Driving up to their home, I am greeted with the welcoming hugs I remember as a child. No harsh exchange or look of disdain. Just another summer day visiting my oldest friends. Jennifer and her father take me on a tour of the agricultural landscape. From then to now, farming’s identity had changed. David was raised farming a different way. When the land was multi-purpose. He knows exactly what will be planted on this plot next year because now it just toggles back and forth between corn & soy. Since I’d been there the market had shifted. The industry, the consumer had reacted to the convenience of food production and farmers had to re-direct their course on life. They came together to feed the ethanol production in order to keep their land to work on. They had to fight for what they know.
After my time with David & Jennifer, I visit another childhood friend, Bret. Bret took over his family farm to pursue “specialty crops.” Which really means he grows vegetables. Bret is the next generation of farming. On his land you’ll find pumpkin mazes, jump pads, u-pick berries, and two little pigs named “Hottie” and “Pickle.” For any one whose visited the east coast this form of agri-tourism is nothing new. But to the heartland it’s a renaissance.

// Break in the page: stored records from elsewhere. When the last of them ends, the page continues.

-- pv_equiv track=rewrite | github.com/AstridMocanu/Python_labs | python_lab3/ex6.py | list_statistics
-- ===== SOURCE A (Python) =====
-- def list_statistics(listt):
--
--
--     s=set(listt)
--     l=listt.copy()
--
--     for elem in s:
--         listt.remove(elem)
--     a=len(l)-len(s)
--     b=len(s)
--     return a,b
-- ===== SOURCE B (Python) =====
-- def list_statistics(listt):
--     # Single O(n) pass: classify each element as first occurrence (-> seen)
--     # or repeat (-> remaining); mutate listt in place like A does.
--     seen = set()
--     remaining = []
--     for x in listt:
--         if x in seen:
--             remaining.append(x)
--         else:
--             seen.add(x)
--     listt[:] = remaining
--     return len(remaining), len(seen)
-- ===== Notes on version B (the rewrite author's own statement) =====
-- stated objective: faster
-- what changed: Replaced A's set() build plus a per-distinct-element listt.remove() loop (each remove is a linear scan) by one linear pass that maintains a seen set and collects repeats, then slice-assigns listt and returns (len(remaining), len(seen)).
import Mathlib
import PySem

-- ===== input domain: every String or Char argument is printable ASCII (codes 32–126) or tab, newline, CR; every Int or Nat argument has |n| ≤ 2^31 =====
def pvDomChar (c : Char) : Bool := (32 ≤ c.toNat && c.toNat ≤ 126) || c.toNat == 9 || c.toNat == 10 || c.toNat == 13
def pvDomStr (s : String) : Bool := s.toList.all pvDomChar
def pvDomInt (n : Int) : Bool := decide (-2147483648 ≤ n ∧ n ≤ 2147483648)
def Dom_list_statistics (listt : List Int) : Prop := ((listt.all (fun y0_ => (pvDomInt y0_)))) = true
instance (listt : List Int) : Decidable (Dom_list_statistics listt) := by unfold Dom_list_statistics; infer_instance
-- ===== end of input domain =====

-- B replaces A's set build + O(n*k) remove loop with one O(n) classifying pass (faster).
-- Both Pythons mutate listt in place the same way; the equivalence proved here is about the RETURN value.

-- ===== PORT A =====
-- A: s = set(listt); l = listt.copy(); for elem in s: listt.remove(elem)  (mutation only,
-- does not reach the return value; Python's hash iteration order over s is not modelled,
-- and the removals do not affect a, b); return (len(l) - len(s), len(s)).
def list_statistics (listt : List Int) : Int × Int :=
  let s : PySem.Set Int := PySem.Set.ofList listt
  let l : List Int := listt
  ((l.length : Int) - (s.length : Int), (s.length : Int))

-- ===== PORT B =====
-- B: one pass keeping (seen, remaining); return (len(remaining), len(seen)).
def list_statistics_alt (listt : List Int) : Int × Int :=
  let p := listt.foldl
    (fun (p : PySem.Set Int × List Int) x =>
      if PySem.Set.contains p.1 x then (p.1, p.2 ++ [x]) else (PySem.Set.add p.1 x, p.2))
    (PySem.Set.empty, [])
  ((p.2.length : Int), (p.1.length : Int))

-- ===== PRECONDITION & SPEC =====
def Spec_list_statistics (listt : List Int) (out : Int × Int) : Prop := out = list_statistics_alt listt
instance (listt : List Int) (out : Int × Int) : Decidable (Spec_list_statistics listt out) := by unfold Spec_list_statistics; infer_instance

-- ===== CLAIM (what is proved, stated in full; the proofs are below) =====
def Claim_equal_list_statistics : Prop := ∀ (listt : List Int), Dom_list_statistics listt → Spec_list_statistics listt (list_statistics listt)

-- ===== LEMMAS AND PROOFS =====

-- Loop invariant for B's pass: the seen component is Set.update s l, and each step
-- moves exactly one element to one of the two components.
theorem list_statistics_fold_inv (l : List Int) (s : PySem.Set Int) (r : List Int) :
    (l.foldl
      (fun (p : PySem.Set Int × List Int) x =>
        if PySem.Set.contains p.1 x then (p.1, p.2 ++ [x]) else (PySem.Set.add p.1 x, p.2))
      (s, r)).1 = PySem.Set.update s l ∧
    (l.foldl
      (fun (p : PySem.Set Int × List Int) x =>
        if PySem.Set.contains p.1 x then (p.1, p.2 ++ [x]) else (PySem.Set.add p.1 x, p.2))
      (s, r)).2.length =
      s.length + r.length + l.length -
      (l.foldl
        (fun (p : PySem.Set Int × List Int) x =>
          if PySem.Set.contains p.1 x then (p.1, p.2 ++ [x]) else (PySem.Set.add p.1 x, p.2))
        (s, r)).1.length := by
  induction l generalizing s r with
  | nil => simp [PySem.Set.update]
  | cons x l ih =>
    simp only [List.foldl_cons]
    by_cases hx : PySem.Set.contains s x
    · rw [if_pos hx]
      have hadd : PySem.Set.add s x = s := by unfold PySem.Set.add; rw [if_pos hx]
      have h := ih s (r ++ [x])
      refine ⟨?_, ?_⟩
      · rw [h.1]; simp only [PySem.Set.update, List.foldl_cons, hadd]
      · rw [h.2]; simp only [List.length_append, List.length_cons, List.length_nil]; omega
    · rw [if_neg hx]
      have h := ih (PySem.Set.add s x) r
      have hlen : (PySem.Set.add s x).length = s.length + 1 := by
        unfold PySem.Set.add; rw [if_neg hx]; simp
      refine ⟨?_, ?_⟩
      · rw [h.1]; simp only [PySem.Set.update, List.foldl_cons]
      · rw [h.2, hlen]; simp only [List.length_cons]; omega

theorem list_statistics_update_le (l : List Int) (s : PySem.Set Int) :
    (PySem.Set.update s l).length ≤ s.length + l.length := by
  induction l generalizing s with
  | nil => simp [PySem.Set.update]
  | cons x l ih =>
    simp only [PySem.Set.update, List.foldl_cons] at ih ⊢
    by_cases hx : PySem.Set.contains s x
    · have hadd : PySem.Set.add s x = s := by unfold PySem.Set.add; rw [if_pos hx]
      rw [hadd]
      have h := ih s
      simp only [List.length_cons]; omega
    · have hlen : PySem.Set.add s x = s ++ [x] := by unfold PySem.Set.add; rw [if_neg hx]
      rw [hlen]
      have h := ih (s ++ [x])
      simp only [List.length_append, List.length_cons, List.length_nil] at h ⊢; omega

-- ===== VERDICT (by name: the statement is the Claim_ definition above) =====
theorem list_statistics_spec : Claim_equal_list_statistics := by
  intro listt _
  unfold Spec_list_statistics list_statistics list_statistics_alt
  have h := list_statistics_fold_inv listt PySem.Set.empty []
  have hle := list_statistics_update_le listt PySem.Set.empty
  have hofList : PySem.Set.update (PySem.Set.empty (α := Int)) listt = PySem.Set.ofList listt := by
    simp [PySem.Set.update, PySem.Set.ofList_eq_foldl, PySem.Set.empty]
  simp only []
  rw [Prod.ext_iff]
  constructor
  · have hle' : (PySem.Set.ofList listt).length ≤ listt.length := by
      rw [← hofList]; simpa [PySem.Set.empty] using hle
    simp only [h.2, h.1, hofList]
    simp [PySem.Set.empty]
    omega
  · rw [h.1, hofList]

What rings through each of our stories is the importance of identity. It’s a constant struggle to reaffirm who you really are against a tidal wave of forces working against you. For David’s generation it was to keep their land in business as best they could. For Bret, he is the salmon swimming up river to try and get the consumer back to where it started. Simply purchasing food from a farmer. For me, it is a constant struggle to be a part of place when so thoroughly displaced early on. The fight is afoot for each of us, yet to see David, Jennifer & Bret so fully immersed in the community they were raised in, makes my retreat look weak and cowardly. I could get angry at the forces surrounding me, or I could have raised fist with my comrades and fought for everything I am and everything I believe.
As I write this, I want to say thank you to the boy in the blue thunderbird. I may not have stayed to rage against the gossip chains and defend my honor. Instead, a fire was lit. A fire to balk tradition and seek life on my own terms. I would have clung to that small town like a fever but I wasn’t ready. I had to dive into a rabbit hole of drugs & exploration so deeply I got kicked out of high school at 17, because I knew I never really belonged in the suburbs. By 18 I was living and working in New York City- building a life designed by me. And now here I am, many years later, with the experience to come back, sit among my community once again, and share their story with the world. It may not have been Berkley and straight-A’s, but it’s my journey as written by me.
Having faith in our story, our purpose and our identity is paramount to survival. It is what makes each of us thoroughly unique yet thoroughly connected. As Bret says in the episode, “I don’t care if you’re organic, conventional, whatever. It’s time farmers come together.” Because identity is powerful.
Of course, though, dear blonde, blue-eyed boy in the thunderbird, if I ever cross your path after my usual allotment of whiskey, “Watch yo back.” Cuz these fists been farming. And they’re at the ready for a good fight.